§ **WHAT YOU WILL DO**: Here are some records. Print all of them exactly.

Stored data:

....

-- pv_equiv track=rewrite | github.com/andrei399/codewars-solutions | carmilagenumber.py | incremental
-- ===== SOURCE A (Python) =====
-- def incremental(n):
--     last = n % 10
--     n //= 10
--     if last == 0 and n % 10 == 9:
--         n //= 10
--         last = 9
--     while n:
--         if n % 10 + 1 != last: return False
--         last = n % 10
--         n //= 10
--     return True
-- ===== SOURCE B (Python) =====
-- def incremental(n):
--     return str(n) in "1234567890"
-- ===== Notes on version B (the rewrite author's own statement) =====
-- stated objective: simpler
-- what changed: Replaces the digit-by-digit modulo/floor-division scan (with a special-cased trailing 9->0 wrap) by a single closed-form membership test: n is accepted iff its decimal string is a contiguous substring of "1234567890".
import Mathlib
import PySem

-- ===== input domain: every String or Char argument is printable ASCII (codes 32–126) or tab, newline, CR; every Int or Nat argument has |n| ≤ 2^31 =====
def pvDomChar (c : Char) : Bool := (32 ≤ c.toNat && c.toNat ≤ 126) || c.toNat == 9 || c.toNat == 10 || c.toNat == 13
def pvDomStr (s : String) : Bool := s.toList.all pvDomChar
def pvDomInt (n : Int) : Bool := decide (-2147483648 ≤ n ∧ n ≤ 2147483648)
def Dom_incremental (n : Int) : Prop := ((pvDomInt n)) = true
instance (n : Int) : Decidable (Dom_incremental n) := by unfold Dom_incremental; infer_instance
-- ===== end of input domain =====

-- B replaces A's digit-by-digit mod/floordiv scan (with its special-cased trailing 9->0 wrap)
-- by a closed-form test: str(n) must be a contiguous substring of "1234567890" (objective: simpler).

-- ===== PORT A =====
-- the `while n:` loop of A, carrying Python's `last` and the remaining `n`
def incLoop (last : Int) (n : Int) : Bool :=
  if n = 0 then true
  else if PySem.Int.mod n 10 + 1 ≠ last then false
  else incLoop (PySem.Int.mod n 10) (PySem.Int.floordiv n 10)
termination_by 2 * n.natAbs + (if last = 10 then 1 else 0)
decreasing_by
  rename_i hn hlast
  have e := PySem.Int.floordiv_mul_add_mod n 10
  have h1 := PySem.Int.mod_nonneg n (b := 10) (by norm_num)
  have h2 := PySem.Int.mod_lt n (b := 10) (by norm_num)
  rw [if_neg (by omega : ¬ PySem.Int.mod n 10 = 10)]
  by_cases hl : last = 10
  · rw [if_pos hl]; omega
  · rw [if_neg hl]; omega
-- pv_equiv track=rewrite | github.com/super-quantum/rmsynth | src/api/python/rmsynth/osd.py | _encode_from_coeffs
-- ===== SOURCE A (Python) =====
-- from typing import List, Tuple
--
-- def _encode_from_coeffs(rows: List[int], a_bits: int, K: int) -> int:
--     """
--     Return punctured codeword int: XOR rows[i] for all i where bit i in
--     a_bits is 1.
--     """
--     cw = 0
--     x = a_bits
--     while x:
--         lsb = x & -x
--         i = lsb.bit_length() - 1
--         cw ^= rows[i]
--         x ^= lsb
--     return cw
-- ===== SOURCE B (Python) =====
-- from typing import List, Tuple
--
-- def _encode_from_coeffs(rows: List[int], a_bits: int, K: int) -> int:
--     """
--     Return punctured codeword int: XOR rows[i] for all i where bit i in
--     a_bits is 1 — divide and conquer: split rows in half, combine the
--     XOR of the low half (selected by a_bits' low bits) with the XOR of
--     the high half (selected by a_bits' high bits).
--     """
--     if a_bits == 0:
--         return 0
--     if len(rows) <= 1:
--         return rows[0]
--     h = len(rows) // 2
--     low = a_bits & ((1 << h) - 1)
--     high = a_bits >> h
--     return _encode_from_coeffs(rows[:h], low, K) ^ _encode_from_coeffs(rows[h:], high, K)
-- ===== Notes on version B (the rewrite author's own statement) =====
-- stated objective: alternative
-- what changed: Replaces A's sequential lowest-set-bit extraction loop (x & -x, bit_length, rows[i]) with a divide-and-conquer recursion that splits rows in half and XORs the codeword of the low half (selected by the low bits of a_bits) with that of the high half (selected by the shifted-down high bits).
import Mathlib
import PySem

....

§ **OUTPUT FOR THIS EXERCISE**:
-- pv_equiv track=rewrite | github.com/andrei399/codewars-solutions | carmilagenumber.py | incremental
-- ===== SOURCE A (Python) =====
-- def incremental(n):
--     last = n % 10
--     n //= 10
--     if last == 0 and n % 10 == 9:
--         n //= 10
--         last = 9
--     while n:
--         if n % 10 + 1 != last: return False
--         last = n % 10
--         n //= 10
--     return True
-- ===== SOURCE B (Python) =====
-- def incremental(n):
--     return str(n) in "1234567890"
-- ===== Notes on version B (the rewrite author's own statement) =====
-- stated objective: simpler
-- what changed: Replaces the digit-by-digit modulo/floor-division scan (with a special-cased trailing 9->0 wrap) by a single closed-form membership test: n is accepted iff its decimal string is a contiguous substring of "1234567890".
import Mathlib
import PySem

-- ===== input domain: every String or Char argument is printable ASCII (codes 32–126) or tab, newline, CR; every Int or Nat argument has |n| ≤ 2^31 =====
def pvDomChar (c : Char) : Bool := (32 ≤ c.toNat && c.toNat ≤ 126) || c.toNat == 9 || c.toNat == 10 || c.toNat == 13
def pvDomStr (s : String) : Bool := s.toList.all pvDomChar
def pvDomInt (n : Int) : Bool := decide (-2147483648 ≤ n ∧ n ≤ 2147483648)
def Dom_incremental (n : Int) : Prop := ((pvDomInt n)) = true
instance (n : Int) : Decidable (Dom_incremental n) := by unfold Dom_incremental; infer_instance
-- ===== end of input domain =====

-- B replaces A's digit-by-digit mod/floordiv scan (with its special-cased trailing 9->0 wrap)
-- by a closed-form test: str(n) must be a contiguous substring of "1234567890" (objective: simpler).

-- ===== PORT A =====
-- the `while n:` loop of A, carrying Python's `last` and the remaining `n`
def incLoop (last : Int) (n : Int) : Bool :=
  if n = 0 then true
  else if PySem.Int.mod n 10 + 1 ≠ last then false
  else incLoop (PySem.Int.mod n 10) (PySem.Int.floordiv n 10)
termination_by 2 * n.natAbs + (if last = 10 then 1 else 0)
decreasing_by
  rename_i hn hlast
  have e := PySem.Int.floordiv_mul_add_mod n 10
  have h1 := PySem.Int.mod_nonneg n (b := 10) (by norm_num)
  have h2 := PySem.Int.mod_lt n (b := 10) (by norm_num)
  rw [if_neg (by omega : ¬ PySem.Int.mod n 10 = 10)]
  by_cases hl : last = 10
  · rw [if_pos hl]; omega
  · rw [if_neg hl]; omega
-- pv_equiv track=rewrite | github.com/super-quantum/rmsynth | src/api/python/rmsynth/osd.py | _encode_from_coeffs
-- ===== SOURCE A (Python) =====
-- from typing import List, Tuple
--
-- def _encode_from_coeffs(rows: List[int], a_bits: int, K: int) -> int:
--     """
--     Return punctured codeword int: XOR rows[i] for all i where bit i in
--     a_bits is 1.
--     """
--     cw = 0
--     x = a_bits
--     while x:
--         lsb = x & -x
--         i = lsb.bit_length() - 1
--         cw ^= rows[i]
--         x ^= lsb
--     return cw
-- ===== SOURCE B (Python) =====
-- from typing import List, Tuple
--
-- def _encode_from_coeffs(rows: List[int], a_bits: int, K: int) -> int:
--     """
--     Return punctured codeword int: XOR rows[i] for all i where bit i in
--     a_bits is 1 — divide and conquer: split rows in half, combine the
--     XOR of the low half (selected by a_bits' low bits) with the XOR of
--     the high half (selected by a_bits' high bits).
--     """
--     if a_bits == 0:
--         return 0
--     if len(rows) <= 1:
--         return rows[0]
--     h = len(rows) // 2
--     low = a_bits & ((1 << h) - 1)
--     high = a_bits >> h
--     return _encode_from_coeffs(rows[:h], low, K) ^ _encode_from_coeffs(rows[h:], high, K)
-- ===== Notes on version B (the rewrite author's own statement) =====
-- stated objective: alternative
-- what changed: Replaces A's sequential lowest-set-bit extraction loop (x & -x, bit_length, rows[i]) with a divide-and-conquer recursion that splits rows in half and XORs the codeword of the low half (selected by the low bits of a_bits) with that of the high half (selected by the shifted-down high bits).
import Mathlib
import PySem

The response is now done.